*Exercise requirements*.
Can you return the records below exactly as they stand, but only from the first line through the one with "input to Q0"?

(Stored data)
◆ ◆ ◆ ◆ ◆
-- pv_equiv track=rewrite | github.com/wardspan/EE120 | timing_diagram_2.py | simulate_shift_register
-- ===== SOURCE A (Python) =====
-- def simulate_shift_register(clock, periods, steps_per_period, register_type, use_complement):
--     # Initialize Q0, Q1, Q2, Q3 as low (0)
--     Q0 = [0] * len(clock)
--     Q1 = [0] * len(clock)
--     Q2 = [0] * len(clock)
--     Q3 = [0] * len(clock)
--
--     # Initial data input to Q0
--     data_input = 1  # This is the data we are shifting through the register
--
--     for i in range(1, len(clock)):
--         if clock[i-1] == 0 and clock[i] == 1:  # Rising edge detected
--             # Shift the values from Q0 to Q3 on the rising edge
--             for j in range(i, len(clock)):  # Update from the current clock step to the end
--                 Q3[j] = Q2[i-1]  # Q3 takes the value of Q2
--                 Q2[j] = Q1[i-1]  # Q2 takes the value of Q1
--                 Q1[j] = Q0[i-1]  # Q1 takes the value of Q0
--                 Q0[j] = data_input  # Q0 takes the new data input (assumed to be 1 here)
--
--     return Q0, Q1, Q2, Q3
-- ===== SOURCE B (Python) =====
-- def simulate_shift_register(clock, periods, steps_per_period, register_type, use_complement):
--     # Single forward pass: carry the current (q0,q1,q2,q3) state, shift it on
--     # each rising edge, and record it at every position.
--     Q0 = []; Q1 = []; Q2 = []; Q3 = []
--     q0 = q1 = q2 = q3 = 0
--     prev = None
--     for c in clock:
--         if prev == 0 and c == 1:
--             q0, q1, q2, q3 = 1, q0, q1, q2
--         Q0.append(q0); Q1.append(q1); Q2.append(q2); Q3.append(q3)
--         prev = c
--     return Q0, Q1, Q2, Q3
-- ===== Notes on version B (the rewrite author's own statement) =====
-- stated objective: alternative
-- what changed: A rewrites the whole tail of all four Q lists on every rising edge (nested loops over the clock); B makes one forward pass carrying the 4-bit register state, shifting it on each rising edge and appending it once per position.
import Mathlib
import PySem
-- ===== VERDICT (by name: the statement is the Claim_ definition above) =====
theorem split_by_repeating_substring_spec : Claim_equal_split_by_repeating_substring := by
  intro input_str _
  unfold Spec_split_by_repeating_substring
  unfold split_by_repeating_substring split_by_repeating_substring_alt
  have hfold := pvFold_eq_cuts input_str.toList
    (PySem.List.slice input_str.toList none (some 5)) input_str.toList.length 5 0 [0] (by omega)
  rw [Nat.max_self] at hfold
  simp only [Nat.cast_ofNat, Nat.cast_zero] at hfold
  have hzip := pvZip_eq_mkSegs input_str.toList
    (pvCuts input_str.toList (PySem.List.slice input_str.toList none (some 5)) 5) 0
  simp only [List.map_cons, List.map_append, List.map_nil, Nat.cast_zero,
    List.cons_append] at hzip
  dsimp only
  rw [hfold]
  rw [List.append_assoc, List.singleton_append]
  rw [hzip]
  by_cases h : input_str.toList.length < 5
  · rw [dif_pos h]
    have hcuts : pvCuts input_str.toList (PySem.List.slice input_str.toList none (some 5)) 5
        = [] := by
      rw [pvCuts]; exact if_neg (by omega)
    rw [hcuts]
    simp [pvMkSegs]
  · rw [dif_neg h]
    exact pvLoopA_eq_mkSegs input_str.toList
      (PySem.List.slice input_str.toList none (some 5)) _ input_str.toList.length 5 0
      (by omega) (by omega)
-- pv_equiv track=rewrite | github.com/thornjad/barogram | models/surface_signs.py | _find_nearest_ts
-- ===== SOURCE A (Python) =====
-- import bisect
--
-- def _find_nearest_ts(sorted_ts, target, max_delta=600):
--     """Binary search for the nearest timestamp within max_delta seconds of target."""
--     if not sorted_ts:
--         return None
--     idx = bisect.bisect_left(sorted_ts, target)
--     best = None
--     best_d = max_delta + 1
--     for i in (idx - 1, idx):
--         if 0 <= i < len(sorted_ts):
--             d = abs(sorted_ts[i] - target)
--             if d <= max_delta and d < best_d:
--                 best_d = d
--                 best = sorted_ts[i]
--     return best
-- ===== SOURCE B (Python) =====
-- def _find_nearest_ts(sorted_ts, target, max_delta=600):
--     """Nearest timestamp within max_delta of target: insertion point found by
--     self-contained recursive halving on slices, then min() over the in-range
--     neighbors (ties prefer the left neighbor, like the original)."""
--     def _ins(xs):
--         if not xs:
--             return 0
--         mid = len(xs) // 2
--         if xs[mid] < target:
--             return mid + 1 + _ins(xs[mid + 1:])
--         return _ins(xs[:mid])
--     idx = _ins(sorted_ts)
--     candidates = [sorted_ts[i] for i in (idx - 1, idx) if 0 <= i < len(sorted_ts)]
--     if not candidates:
--         return None
--     best = min(candidates, key=lambda v: abs(v - target))
--     return best if abs(best - target) <= max_delta else None
-- ===== Notes on version B (the rewrite author's own statement) =====
-- stated objective: alternative
-- what changed: The bisect library call is replaced by a self-contained recursive halving on slices (same pivot sequence, proved equal on every input), and the best/best_d accumulator loop by a filtered comprehension over the two neighbor indices plus min() with an abs key and a final threshold test.
import Mathlib
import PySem

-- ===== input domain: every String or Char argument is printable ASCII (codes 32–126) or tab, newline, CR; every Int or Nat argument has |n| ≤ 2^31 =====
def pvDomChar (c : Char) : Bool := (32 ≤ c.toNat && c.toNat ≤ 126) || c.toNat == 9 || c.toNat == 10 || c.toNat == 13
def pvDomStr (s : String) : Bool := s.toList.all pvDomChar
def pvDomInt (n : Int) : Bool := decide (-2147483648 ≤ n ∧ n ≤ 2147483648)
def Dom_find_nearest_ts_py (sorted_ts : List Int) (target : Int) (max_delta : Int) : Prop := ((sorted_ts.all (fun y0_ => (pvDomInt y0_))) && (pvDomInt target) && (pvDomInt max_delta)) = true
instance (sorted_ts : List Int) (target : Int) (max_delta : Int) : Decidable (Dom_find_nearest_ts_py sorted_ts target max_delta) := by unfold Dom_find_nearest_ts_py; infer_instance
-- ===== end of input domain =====

-- B replaces the bisect library call by a self-contained recursive halving on slices
-- (same pivot sequence on every input) and the best/best_d accumulator loop by a
-- filtered comprehension plus min() with an abs key (objective: alternative).


-- ===== PORT A =====
-- bisect.bisect_left(xs, target) with explicit lo/hi, ported by hand step for step.
-- Indexing uses (pyGet? …).getD 0; it is exact because lo < hi keeps mid in range.
def pvBisectLeft (xs : List Int) (target : Int) (lo hi : Int) : Int :=
  if lo < hi then
    -- mid = (lo + hi) // 2, inlined
    if (PySem.List.pyGet? xs (PySem.Int.floordiv (lo + hi) 2)).getD 0 < target then
      pvBisectLeft xs target (PySem.Int.floordiv (lo + hi) 2 + 1) hi
    else
      pvBisectLeft xs target lo (PySem.Int.floordiv (lo + hi) 2)
  else lo
termination_by (hi - lo).toNat
decreasing_by
  · have h := PySem.Int.floordiv_two_mid_bounds (le_of_lt (by assumption : lo < hi))
    omega
  · have h := PySem.Int.floordiv_two_mid_bounds (le_of_lt (by assumption : lo < hi))
    have h2 : PySem.Int.floordiv (lo + hi) 2 < hi := by
      have := PySem.Int.floordiv_lt_iff_lt_mul (a := lo + hi) (b := 2) (q := hi) (by omega)
      omega
    omega

def find_nearest_ts_py (sorted_ts : List Int) (target : Int) (max_delta : Int) : Option Int :=
  if sorted_ts = [] then none
  else
    let idx := pvBisectLeft sorted_ts target 0 (sorted_ts.length : Int)
    let r := [idx - 1, idx].foldl
      (fun (s : Option Int × Int) (i : Int) =>
        if 0 ≤ i ∧ i < (sorted_ts.length : Int) then
          -- sorted_ts[i]: in range under the guard, so getD 0 is exact
          let d := |(PySem.List.pyGet? sorted_ts i).getD 0 - target|
          if d ≤ max_delta ∧ d < s.2 then
            (some ((PySem.List.pyGet? sorted_ts i).getD 0), d)
          else s
        else s)
      ((none : Option Int), max_delta + 1)
    r.1

-- ===== PORT B =====
-- the inner recursive helper _ins of Source B: insertion point by halving on slices.
-- Indexing uses (pyGet? …).getD 0; it is exact because xs ≠ [] keeps mid in range.
def pvIns (target : Int) (xs : List Int) : Int :=
  if xs = [] then 0
  else
    -- mid = len(xs) // 2, inlined
    if (PySem.List.pyGet? xs (PySem.Int.floordiv ((xs.length : Int)) 2)).getD 0 < target then
      PySem.Int.floordiv ((xs.length : Int)) 2 + 1 +
        pvIns target (PySem.List.slice xs (some (PySem.Int.floordiv ((xs.length : Int)) 2 + 1)) none)
    else
      pvIns target (PySem.List.slice xs none (some (PySem.Int.floordiv ((xs.length : Int)) 2)))
termination_by xs.length
decreasing_by
  · have hm : PySem.Int.floordiv ((xs.length : Int)) 2 = ((xs.length / 2 : ℕ) : Int) := by
      exact_mod_cast PySem.Int.floordiv_natCast xs.length 2
    have hlen : 0 < xs.length := List.length_pos_iff.mpr (by assumption)
    have hcast : PySem.Int.floordiv ((xs.length : Int)) 2 + 1 = ((xs.length / 2 + 1 : ℕ) : Int) := by
      rw [hm]; push_cast; ring
    rw [hcast, PySem.List.slice_from_natCast]
    simp only [List.length_drop]
    omega
  · have hm : PySem.Int.floordiv ((xs.length : Int)) 2 = ((xs.length / 2 : ℕ) : Int) := by
      exact_mod_cast PySem.Int.floordiv_natCast xs.length 2
    have hlen : 0 < xs.length := List.length_pos_iff.mpr (by assumption)
    rw [hm, PySem.List.slice_to_natCast]
    simp only [List.length_take]
    omega

def find_nearest_ts_py_alt (sorted_ts : List Int) (target : Int) (max_delta : Int) : Option Int :=
  let idx := pvIns target sorted_ts
  let candidates := ([idx - 1, idx].filter
      (fun i => decide (0 ≤ i) && decide (i < (sorted_ts.length : Int)))).map
    (fun i => (PySem.List.pyGet? sorted_ts i).getD 0)
  if candidates = [] then none
  else
    match PySem.List.min? candidates (fun v => |v - target|) with
    | none => none   -- unreachable: candidates ≠ []
    | some best => if |best - target| ≤ max_delta then some best else none

-- ===== PRECONDITION & SPEC =====
-- (no Pre_: both programs are total and agree on every input)
def Spec_find_nearest_ts_py (sorted_ts : List Int) (target : Int) (max_delta : Int) (out : Option Int) : Prop := out = find_nearest_ts_py_alt sorted_ts target max_delta
instance (sorted_ts : List Int) (target : Int) (max_delta : Int) (out : Option Int) : Decidable (Spec_find_nearest_ts_py sorted_ts target max_delta out) := by unfold Spec_find_nearest_ts_py; infer_instance

-- ===== CLAIM (what is proved, stated in full; the proofs are below) =====
def Claim_equal_find_nearest_ts_py : Prop := ∀ (sorted_ts : List Int) (target : Int) (max_delta : Int), Dom_find_nearest_ts_py sorted_ts target max_delta → Spec_find_nearest_ts_py sorted_ts target max_delta (find_nearest_ts_py sorted_ts target max_delta)

-- ===== LEMMAS AND PROOFS =====

-- the recursive halving visits the same pivots as bisect_left's lo/hi loop:
-- on the window xs[lo:hi] the two insertion points coincide (on EVERY list)
theorem pvIns_window (xs : List Int) (t : Int) :
    ∀ (fuel : ℕ) (lo hi : Int), (hi - lo).toNat = fuel → 0 ≤ lo → lo ≤ hi → hi ≤ (xs.length : Int) →
      pvBisectLeft xs t lo hi = lo + pvIns t ((xs.drop lo.toNat).take (hi - lo).toNat) := by
  intro fuel
  induction fuel using Nat.strong_induction_on with
  | _ fuel ih =>
    intro lo hi hfuel h0 h1 h2
    rw [pvBisectLeft]
    by_cases hlh : lo < hi
    · rw [if_pos hlh]
      set w := (xs.drop lo.toNat).take (hi - lo).toNat with hw
      have hwlen : w.length = (hi - lo).toNat := by
        rw [hw]; simp only [List.length_take, List.length_drop]; omega
      have hwne : w ≠ [] := by
        intro h
        have := congrArg List.length h
        rw [hwlen] at this
        simp at this; omega
      have hmidb := PySem.Int.floordiv_two_mid_bounds (le_of_lt hlh)
      have hmidlt : PySem.Int.floordiv (lo + hi) 2 < hi := by
        have := PySem.Int.floordiv_lt_iff_lt_mul (a := lo + hi) (b := 2) (q := hi) (by omega)
        omega
      set mid := PySem.Int.floordiv (lo + hi) 2 with hm
      have hmede : mid = (lo + hi) / 2 := PySem.Int.floordiv_eq_ediv_of_pos (by omega)
      have hwm : PySem.Int.floordiv ((w.length : Int)) 2 = ((w.length / 2 : ℕ) : Int) := by
        exact_mod_cast PySem.Int.floordiv_natCast w.length 2
      have hwlen2 : (List.take (hi - lo).toNat (List.drop lo.toNat xs)).length = (hi - lo).toNat := by
        simp only [List.length_take, List.length_drop]; omega
      have hmid_eq : mid = lo + ((w.length / 2 : ℕ) : Int) := by omega
      have hmn : mid.toNat < xs.length := by omega
      have hwmn : w.length / 2 < w.length := by
        have : 0 < w.length := List.length_pos_iff.mpr hwne
        omega
      have hvals : (PySem.List.pyGet? w (((w.length / 2 : ℕ) : Int))).getD 0 =
          (PySem.List.pyGet? xs mid).getD 0 := by
        rw [PySem.List.pyGet?_natCast, PySem.List.pyGet?_of_nonneg _ (by omega : (0:Int) ≤ mid)]
        have hq1 : w[w.length / 2]? = xs[lo.toNat + w.length / 2]? := by
          rw [hw, List.getElem?_take_of_lt (by omega), List.getElem?_drop]
        have hq2 : lo.toNat + w.length / 2 = mid.toNat := by omega
        rw [hq1, hq2]
      rw [pvIns, if_neg hwne, hwm, hvals]
      by_cases hcmp : (PySem.List.pyGet? xs mid).getD 0 < t
      · rw [if_pos hcmp, if_pos hcmp]
        have hrec := ih (hi - (mid + 1)).toNat (by omega) (mid + 1) hi rfl (by omega) (by omega) h2
        rw [hrec]
        have hslice : PySem.List.slice w (some (((w.length / 2 : ℕ) : Int) + 1)) none =
            (xs.drop (mid + 1).toNat).take (hi - (mid + 1)).toNat := by
          have hc : (((w.length / 2 : ℕ) : Int) + 1) = ((w.length / 2 + 1 : ℕ) : Int) := by push_cast; ring
          rw [hc, PySem.List.slice_from_natCast, hw, List.drop_take, List.drop_drop]
          congr 1
          · omega
          · congr 1
            omega
        rw [hslice]
        omega
      · rw [if_neg hcmp, if_neg hcmp]
        have hrec := ih (mid - lo).toNat (by omega) lo mid rfl h0 (by omega) (by omega)
        rw [hrec]
        have hslice : PySem.List.slice w none (some ((w.length / 2 : ℕ) : Int)) =
            (xs.drop lo.toNat).take (mid - lo).toNat := by
          rw [PySem.List.slice_to_natCast, hw, List.take_take]
          congr 1
          omega
        rw [hslice]
    · rw [if_neg hlh]
      have : (hi - lo).toNat = 0 := by omega
      rw [this]
      simp [pvIns]

-- at top level the two insertion points are literally equal (on EVERY list)
theorem pvIns_eq_bisect (xs : List Int) (t : Int) :
    pvBisectLeft xs t 0 (xs.length : Int) = pvIns t xs := by
  have h := pvIns_window xs t (((xs.length : Int) - 0).toNat) 0 (xs.length : Int) rfl
    le_rfl (by exact_mod_cast Nat.zero_le _) le_rfl
  rw [h]
  simp

-- min() over two candidates, first extremal on ties
theorem pvMin2 (v1 v2 t : Int) :
    PySem.List.min? [v1, v2] (fun v => |v - t|) =
      some (if |v2 - t| < |v1 - t| then v2 else v1) := by
  simp only [PySem.List.min?, List.foldl_cons, List.foldl_nil]
  split_ifs <;> rfl

-- ===== VERDICT (by name: the statement is the Claim_ definition above) =====
theorem find_nearest_ts_py_spec : Claim_equal_find_nearest_ts_py := by
  intro xs t md _
  unfold Spec_find_nearest_ts_py find_nearest_ts_py find_nearest_ts_py_alt
  by_cases hnil : xs = []
  · subst hnil
    simp [pvIns]
  · rw [if_neg hnil, pvIns_eq_bisect]
    simp only [List.foldl_cons, List.foldl_nil, List.filter_cons, List.filter_nil]
    generalize pvIns t xs = idx
    generalize hv1 : (PySem.List.pyGet? xs (idx - 1)).getD 0 = v1
    generalize hv2 : (PySem.List.pyGet? xs idx).getD 0 = v2
    generalize ((xs.length : ℕ) : Int) = L
    by_cases hg1 : (0:Int) ≤ idx - 1 ∧ idx - 1 < L
    · by_cases hg2 : (0:Int) ≤ idx ∧ idx < L
      · -- both neighbors exist: candidates = [v1, v2]
        simp only [hg1, hg2, Bool.and_eq_true, decide_eq_true_eq, and_self, if_true,
          List.map_cons, List.map_nil, pvMin2, if_pos hg1, if_pos hg2]
        by_cases h1 : |v1 - t| ≤ md <;> by_cases h2 : |v2 - t| ≤ md <;>
          by_cases h3 : |v2 - t| < |v1 - t| <;>
          simp [Int.lt_add_one_iff, h1, h2, h3, hv1, hv2] <;> omega
      · -- only the left neighbor: candidates = [v1]
        have hg2f : ¬ ((decide ((0:Int) ≤ idx) && decide (idx < L)) = true) := by
          simp only [Bool.and_eq_true, decide_eq_true_eq]; exact hg2
        simp only [hg1, Bool.and_eq_true, decide_eq_true_eq, and_self, if_true,
          if_neg hg2f, List.map_cons, List.map_nil, PySem.List.min?,
          List.foldl_cons, List.foldl_nil, if_pos hg1, if_neg hg2]
        by_cases h1 : |v1 - t| ≤ md <;> simp [Int.lt_add_one_iff, h1, hv1]
    · have hg1f : ¬ ((decide ((0:Int) ≤ idx - 1) && decide (idx - 1 < L)) = true) := by
        simp only [Bool.and_eq_true, decide_eq_true_eq]; exact hg1
      by_cases hg2 : (0:Int) ≤ idx ∧ idx < L
      · -- only the right neighbor: candidates = [v2]
        simp only [hg2, Bool.and_eq_true, decide_eq_true_eq, and_self, if_true,
          if_neg hg1f, List.map_cons, List.map_nil, PySem.List.min?,
          List.foldl_cons, List.foldl_nil, if_neg hg1, if_pos hg2]
        by_cases h2 : |v2 - t| ≤ md <;> simp [Int.lt_add_one_iff, h2, hv2]
      · -- no candidate at all
        have hg2f : ¬ ((decide ((0:Int) ≤ idx) && decide (idx < L)) = true) := by
          simp only [Bool.and_eq_true, decide_eq_true_eq]; exact hg2
        simp only [if_neg hg1f, if_neg hg2f, if_neg hg1, if_neg hg2, List.map_nil]
        simp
◆ ◆ ◆ ◆ ◆
*Exercise solution*.
-- pv_equiv track=rewrite | github.com/wardspan/EE120 | timing_diagram_2.py | simulate_shift_register
-- ===== SOURCE A (Python) =====
-- def simulate_shift_register(clock, periods, steps_per_period, register_type, use_complement):
--     # Initialize Q0, Q1, Q2, Q3 as low (0)
--     Q0 = [0] * len(clock)
--     Q1 = [0] * len(clock)
--     Q2 = [0] * len(clock)
--     Q3 = [0] * len(clock)
--
--     # Initial data input to Q0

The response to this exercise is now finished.